Personally, because there is some concern that it can affect results, I usually use it in situations like these:

  1. When my weekly quota on a subscription model is running low
  2. When running long token-heavy workflows such as Goal, Ouroboros, or autopilot
  3. When I want responses to be concise so they are easier to review

Caveman Compress

There is also a feature called caveman compress. It efficiently compresses existing system prompts or skills. This is the kind of prompt-engineering work people used to do carefully by hand during the height of the prompt-engineering era. These days, models are so good that I can barely remember the last time I meticulously tuned every single prompt by hand.

RTK

RTK, or Rust Token Killer, takes a different approach from Caveman. While Caveman shortens the LLM's output, RTK is a proxy that compresses CLI command results before they are passed to the LLM. For example, it removes unnecessary parts from outputs of commands like git status, ls, and cargo test, reducing tokens by 60–90%. It can run automatically through Claude Code's Bash hook, rewriting commands into forms like rtk git status.
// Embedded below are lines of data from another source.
lemma pv_rleFrom_count (l : List Int) : ∀ v c : Int, (v :: l).Pairwise (· ≤ ·) →
    ∀ p ∈ pvRleFrom v c l,
      (p.1 = v ∧ p.2 = c + (l.count v : Int)) ∨
      (p.1 ≠ v ∧ p.1 ∈ l ∧ p.2 = (l.count p.1 : Int)) := by
  induction l with
  | nil =>
    intro v c _ p hp
    simp only [pvRleFrom, List.mem_singleton] at hp
    subst hp
    simp
  | cons x t ih =>
    intro v c hs p hp
    have hvx : v ≤ x := (List.pairwise_cons.1 hs).1 x (List.mem_cons_self ..)
    have hxt : (x :: t).Pairwise (· ≤ ·) := (List.pairwise_cons.1 hs).2
    by_cases h : v = x
    · subst h
      rw [pvRleFrom, if_pos rfl] at hp
      rcases ih v (c + 1) hs.of_cons p hp with ⟨h1, h2⟩ | ⟨h1, h2, h3⟩
      · left
        refine ⟨h1, ?_⟩
        rw [h2, List.count_cons_self]
        push_cast
        ring
      · right
        refine ⟨h1, List.mem_cons_of_mem _ h2, ?_⟩
        have hcc : List.count p.1 (v :: t) = List.count p.1 t := by
          simp [Ne.symm h1]
        rw [h3, hcc]
    · rw [pvRleFrom, if_neg h] at hp
      have hvnot : v ∉ x :: t := by
        intro hmem
        rcases List.mem_cons.1 hmem with rfl | hvt
        · exact h rfl
        · have hx : x ≤ v := (List.pairwise_cons.1 hxt).1 v hvt
          exact h (le_antisymm hvx hx)
      rcases List.mem_cons.1 hp with rfl | hp'
      · left
        simp [List.count_eq_zero.2 hvnot]
      · right
        rcases ih x 1 hxt p hp' with ⟨h1, h2⟩ | ⟨h1, h2, h3⟩
        · refine ⟨?_, by simp [h1], ?_⟩
          · rw [h1]; exact fun hc => h hc.symm
          · rw [h2, h1, List.count_cons_self]
            push_cast
            ring
        · have hpt : p.1 ∈ t := h2
          have hxp : x ≤ p.1 := (List.pairwise_cons.1 hxt).1 p.1 hpt
          refine ⟨by omega, List.mem_cons_of_mem _ h2, ?_⟩
          have hcc : List.count p.1 (x :: t) = List.count p.1 t := by
            simp [Ne.symm h1]
          rw [h3, hcc]

-- ---- B-side: the index segment groups[i..j] and the two-pointer invariant ----

def pvSeg (gs : List (Int × Int)) (i j : Int) : List (Int × Int) :=
  (gs.drop i.toNat).take (j + 1 - i).toNat

lemma pvSeg_sublist (gs : List (Int × Int)) (i j : Int) : (pvSeg gs i j).Sublist gs :=
  (List.take_sublist _ _).trans (List.drop_sublist _ _)

lemma pvSeg_empty (gs : List (Int × Int)) {i j : Int} (h : j < i) : pvSeg gs i j = [] := by
  unfold pvSeg
  rw [show (j + 1 - i).toNat = 0 from by omega, List.take_zero]

lemma pvSeg_cons (gs : List (Int × Int)) {i j : Int} (h0 : 0 ≤ i) (hij : i ≤ j)
    (hj : j < (gs.length : Int)) :
    pvSeg gs i j = gs[i.toNat]'(by omega) :: pvSeg gs (i + 1) j := by
  unfold pvSeg
  rw [List.drop_eq_getElem_cons (by omega : i.toNat < gs.length)]
  rw [show (j + 1 - i).toNat = (j + 1 - (i + 1)).toNat + 1 from by omega]
  rw [List.take_succ_cons]
  rw [show (i + 1).toNat = i.toNat + 1 from by omega]

lemma pvSeg_concat (gs : List (Int × Int)) {i j : Int} (h0 : 0 ≤ i) (hij : i ≤ j)
    (hj : j < (gs.length : Int)) :
    pvSeg gs i j = pvSeg gs i (j - 1) ++ [gs[j.toNat]'(by omega)] := by
  unfold pvSeg
  rw [show (j + 1 - i).toNat = (j - 1 + 1 - i).toNat + 1 from by omega]
  rw [List.take_add_one]
  congr 1
  have hget : (gs.drop i.toNat)[(j - 1 + 1 - i).toNat]? = some (gs[j.toNat]'(by omega)) := by
    rw [List.getElem?_drop]
    rw [show i.toNat + (j - 1 + 1 - i).toNat = j.toNat from by omega]
    exact List.getElem?_eq_getElem (by omega)
  rw [hget]
  rfl

lemma pv_pyGetPair (gs : List (Int × Int)) (i : Int) (h0 : 0 ≤ i) (hl : i < (gs.length : Int)) :
    (PySem.List.pyGet? gs i).getD (0, 0) = gs[i.toNat]'(by omega) := by
  rw [PySem.List.pyGet?_eq_some_getElem gs h0 hl]
  rfl

lemma pv_twoPtr_sum (arr : List Int) (K : Int) (gs : List (Int × Int))
    (hsort : gs.Pairwise (fun a b => a.1 < b.1)) :
    ∀ fuel : Nat, ∀ i j total : Int, 0 ≤ i → j < (gs.length : Int) → (j + 1 - i).toNat ≤ fuel →
    (∀ p ∈ pvSeg gs i j, p.1 ∈ pvRems arr K ∧ 0 < p.1 ∧ p.1 < K ∧ p.2 = pvC arr K p.1) →
    (∀ p ∈ pvSeg gs i j, (K - p.1) ∈ pvRems arr K → (K - p.1) ∈ (pvSeg gs i j).map Prod.fst) →
    pvTwoPtr gs K i j total = total + ((pvSeg gs i j).map (fun p => pvG arr K p.1)).sum := by
  intro fuel
  induction fuel with
  | zero =>
    intro i j total h0 hj hfuel _ _
    have hij : ¬ i ≤ j := by omega
    rw [pvTwoPtr, dif_neg hij, pvSeg_empty gs (by omega)]
    simp
  | succ fuel ih =>
    intro i j total h0 hj hfuel hprops hclose
    by_cases hij : i ≤ j
    · have hj0 : 0 ≤ j := by omega
      have hil : i < (gs.length : Int) := by omega
      rw [pvTwoPtr, dif_pos hij]
      simp only [pv_pyGetPair gs i h0 hil, pv_pyGetPair gs j hj0 hj]
      set pi := gs[i.toNat]'(by omega) with hpi
      set pj := gs[j.toNat]'(by omega) with hpj
      by_cases heq : i = j
      · subst heq
        rw [dif_pos rfl]
        have hseg : pvSeg gs i i = [pi] := by
          rw [pvSeg_cons gs h0 le_rfl hj, pvSeg_empty gs (by omega)]
        rw [hseg]
        obtain ⟨hmem, hpos, hlt, hcnt⟩ := hprops pi (by rw [hseg]; exact List.mem_singleton.2 rfl)
        have hcl := hclose pi (by rw [hseg]; exact List.mem_singleton.2 rfl)
        rw [hseg] at hcl
        simp only [List.map_cons, List.map_nil, List.sum_cons, List.sum_nil, add_zero]
        by_cases hmid : pi.1 * 2 = K
        · rw [if_pos hmid, pvG, if_pos hmem, if_pos (Or.inr hmid)]
        · rw [if_neg hmid]
          have hk : (K - pi.1) ∉ pvRems arr K := by
            intro hk
            have := hcl hk
            simp only [List.map_cons, List.map_nil, List.mem_singleton] at this
            omega
          rw [pvG, if_pos hmem, if_neg (by omega), if_pos hk, hcnt]
      · rw [dif_neg heq]
        have hij' : i < j := by omega
        -- decompositions of the segment
        have hsegc : pvSeg gs i j = pi :: pvSeg gs (i + 1) j := pvSeg_cons gs h0 hij hj
        have hsega : pvSeg gs i j = pvSeg gs i (j - 1) ++ [pj] := pvSeg_concat gs h0 hij hj
        have hsegm : pvSeg gs (i + 1) j = pvSeg gs (i + 1) (j - 1) ++ [pj] :=
          pvSeg_concat gs (by omega) (by omega) hj
        have hps : (pvSeg gs i j).Pairwise (fun a b => a.1 < b.1) :=
          hsort.sublist (pvSeg_sublist gs i j)
        have hpicons := List.pairwise_cons.1 (hsegc ▸ hps)
        have hlt_pi : ∀ p ∈ pvSeg gs (i + 1) j, pi.1 < p.1 := hpicons.1
        have hlt_pj : ∀ p ∈ pvSeg gs i (j - 1), p.1 < pj.1 := by
          have := hsega ▸ hps
          intro p hp
          exact (List.pairwise_append.1 this).2.2 p hp pj (List.mem_singleton.2 rfl)
        have hpj_mem : pj ∈ pvSeg gs i j := by
          rw [hsega]; exact List.mem_append_right _ (List.mem_singleton.2 rfl)
        have hpi_mem : pi ∈ pvSeg gs i j := by
          rw [hsegc]; exact List.mem_cons_self ..
        obtain ⟨hpi_r, hpi_pos, hpi_lt, hpi_cnt⟩ := hprops pi hpi_mem
        obtain ⟨hpj_r, hpj_pos, hpj_lt, hpj_cnt⟩ := hprops pj hpj_mem
        have hpilt : pi.1 < pj.1 := by
          have := hpicons.1 pj
          apply this
          rw [hsegm]
          exact List.mem_append_right _ (List.mem_singleton.2 rfl)
        -- bound on all segment values
        have hub : ∀ p ∈ pvSeg gs i j, p.1 ≤ pj.1 := by
          intro p hp
          rw [hsega] at hp
          rcases List.mem_append.1 hp with h | h
          · exact le_of_lt (hlt_pj p h)
          · rw [List.mem_singleton.1 h]
        have hlb : ∀ p ∈ pvSeg gs i j, pi.1 ≤ p.1 := by
          intro p hp
          rw [hsegc] at hp
          rcases List.mem_cons.1 hp with rfl | h
          · exact le_rfl
          · exact le_of_lt (hlt_pi p h)
        by_cases hsum : pi.1 + pj.1 = K
        · rw [if_pos hsum]
          -- both endpoint groups consumed
          have hmid_sub : ∀ p ∈ pvSeg gs (i + 1) (j - 1), p ∈ pvSeg gs i j := by
            intro p hp
            rw [hsegc, hsegm]
            exact List.mem_cons_of_mem _ (List.mem_append_left _ hp)
          have hmid_lt : ∀ p ∈ pvSeg gs (i + 1) (j - 1), pi.1 < p.1 ∧ p.1 < pj.1 := by
            intro p hp
            refine ⟨hlt_pi p (by rw [hsegm]; exact List.mem_append_left _ hp), ?_⟩
            have : (pvSeg gs (i + 1) j).Pairwise (fun a b => a.1 < b.1) :=
              hsort.sublist (pvSeg_sublist gs (i + 1) j)
            rw [hsegm] at this
            exact (List.pairwise_append.1 this).2.2 p hp pj (List.mem_singleton.2 rfl)
          have hcl' : ∀ p ∈ pvSeg gs (i + 1) (j - 1), (K - p.1) ∈ pvRems arr K →
              (K - p.1) ∈ (pvSeg gs (i + 1) (j - 1)).map Prod.fst := by
            intro p hp hkr
            have := hclose p (hmid_sub p hp) hkr
            rcases List.mem_map.1 this with ⟨q, hq, hqe⟩
            rw [hsegc, hsegm] at hq
            obtain ⟨hplt1, hplt2⟩ := hmid_lt p hp
            rcases List.mem_cons.1 hq with hq1 | hq'
            · rw [hq1] at hqe
              omega
            · rcases List.mem_append.1 hq' with hq2 | hq2
              · exact List.mem_map.2 ⟨q, hq2, hqe⟩
              · rw [List.mem_singleton.1 hq2] at hqe
                omega
          have hrec := ih (i + 1) (j - 1) (total + max pi.2 pj.2) (by omega) (by omega)
            (by omega)
            (fun p hp => hprops p (hmid_sub p hp)) hcl'
          rw [hrec]
          -- sum over segment = pvG pi.1 + mid + pvG pj.1
          have hGpi : pvG arr K pi.1 = max pi.2 pj.2 := by
            rw [pvG, if_pos hpi_r, if_neg (by omega), if_neg (by rw [show K - pi.1 = pj.1 from by omega]; simp [hpj_r]),
              if_pos (by omega)]
            rw [show K - pi.1 = pj.1 from by omega, hpi_cnt, hpj_cnt]
          have hGpj : pvG arr K pj.1 = 0 := by
            rw [pvG, if_pos hpj_r, if_neg (by omega), if_neg (by rw [show K - pj.1 = pi.1 from by omega]; simp [hpi_r]),
              if_neg (by omega)]
          rw [hsegc, hsegm]
          simp only [List.map_cons, List.map_append, List.map_nil, List.sum_cons,
            List.sum_append, List.sum_nil]
          rw [hGpi, hGpj]
          ring
        · by_cases hslt : pi.1 + pj.1 < K
          · rw [if_neg hsum, if_pos hslt]
            have hsub : ∀ p ∈ pvSeg gs (i + 1) j, p ∈ pvSeg gs i j := by
              intro p hp; rw [hsegc]; exact List.mem_cons_of_mem _ hp
            have hKpi : (K - pi.1) ∉ pvRems arr K := by
              intro hk
              have := hclose pi hpi_mem hk
              rcases List.mem_map.1 this with ⟨q, hq, hqe⟩
              have := hub q hq
              omega
            have hcl' : ∀ p ∈ pvSeg gs (i + 1) j, (K - p.1) ∈ pvRems arr K →
                (K - p.1) ∈ (pvSeg gs (i + 1) j).map Prod.fst := by
              intro p hp hkr
              have := hclose p (hsub p hp) hkr
              rcases List.mem_map.1 this with ⟨q, hq, hqe⟩
              rw [hsegc] at hq
              obtain ⟨hpr, hppos, hplt, hpcnt⟩ := hprops p (hsub p hp)
              rcases List.mem_cons.1 hq with hq1 | hq'
              · exfalso
                rw [hq1] at hqe
                rw [show p.1 = K - pi.1 from by omega] at hpr
                exact hKpi hpr
              · exact List.mem_map.2 ⟨q, hq', hqe⟩
            have hrec := ih (i + 1) j (total + pi.2) (by omega) hj (by omega)
              (fun p hp => hprops p (hsub p hp)) hcl'
            rw [hrec]
            have hGpi : pvG arr K pi.1 = pi.2 := by
              rw [pvG, if_pos hpi_r, if_neg (by omega), if_pos hKpi, hpi_cnt]
            rw [hsegc]
            simp only [List.map_cons, List.sum_cons]
            rw [hGpi]
            ring
          · rw [if_neg hsum, if_neg hslt]
            have hsgt : K < pi.1 + pj.1 := by omega
            have hsub : ∀ p ∈ pvSeg gs i (j - 1), p ∈ pvSeg gs i j := by
              intro p hp; rw [hsega]; exact List.mem_append_left _ hp
            have hKpj : (K - pj.1) ∉ pvRems arr K := by
              intro hk
              have := hclose pj hpj_mem hk
              rcases List.mem_map.1 this with ⟨q, hq, hqe⟩
              have := hlb q hq
              omega
            have hcl' : ∀ p ∈ pvSeg gs i (j - 1), (K - p.1) ∈ pvRems arr K →
                (K - p.1) ∈ (pvSeg gs i (j - 1)).map Prod.fst := by
              intro p hp hkr
              have := hclose p (hsub p hp) hkr
              rcases List.mem_map.1 this with ⟨q, hq, hqe⟩
              rw [hsega] at hq
              obtain ⟨hpr, hppos, hplt, hpcnt⟩ := hprops p (hsub p hp)
              rcases List.mem_append.1 hq with hq' | hq'
              · exact List.mem_map.2 ⟨q, hq', hqe⟩
              · exfalso
                rw [List.mem_singleton.1 hq'] at hqe
                rw [show p.1 = K - pj.1 from by omega] at hpr
                exact hKpj hpr
            have hrec := ih i (j - 1) (total + pj.2) h0 (by omega) (by omega)
              (fun p hp => hprops p (hsub p hp)) hcl'
            rw [hrec]
            have hGpj : pvG arr K pj.1 = pj.2 := by
              rw [pvG, if_pos hpj_r, if_neg (by omega), if_pos hKpj, hpj_cnt]
            rw [hsega]
            simp only [List.map_append, List.map_cons, List.map_nil, List.sum_append,
              List.sum_cons, List.sum_nil]
            rw [hGpj]
            ring
    · rw [pvTwoPtr, dif_neg hij, pvSeg_empty gs (by omega)]
      simp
Using Caveman and RTK together means reducing tokens on both the input and output sides.

Caveman vs RTK

Category Caveman RTK
Compression target LLM output CLI command results (input)
How it works Prompt skill (speech style change) CLI proxy (result filtering)
Savings About 50–75% About 60–90%
Main effect Shorter responses Lower context usage
Best for General chat, code review Agent workflows (git, test, build)
Toggle /caveman command Bash hook automatic behavior

They are not competitors; they are complementary. Used together, they can reduce tokens on both the input and output sides.

A caveman operating a token device that performs input filtering and output compression together

Closing Thoughts

These days, if I use AI heavily for two or three days, 70% of my Codex Pro usage disappears. I still do not fully trust Gemini for my workflow, so I was considering whether I should upgrade back to Claude Max. Around then, Dave at work recommended Caveman, so I tried it.

I was worried about quality, but it supports multiple modes. And a March 2026 paper even reports that brevity constraints improved accuracy by 26 percentage points on certain benchmarks, so writing shorter is not necessarily a loss.

In the end, the effort we used to spend saving tokens one by one has become something you can now enable with a single skill install.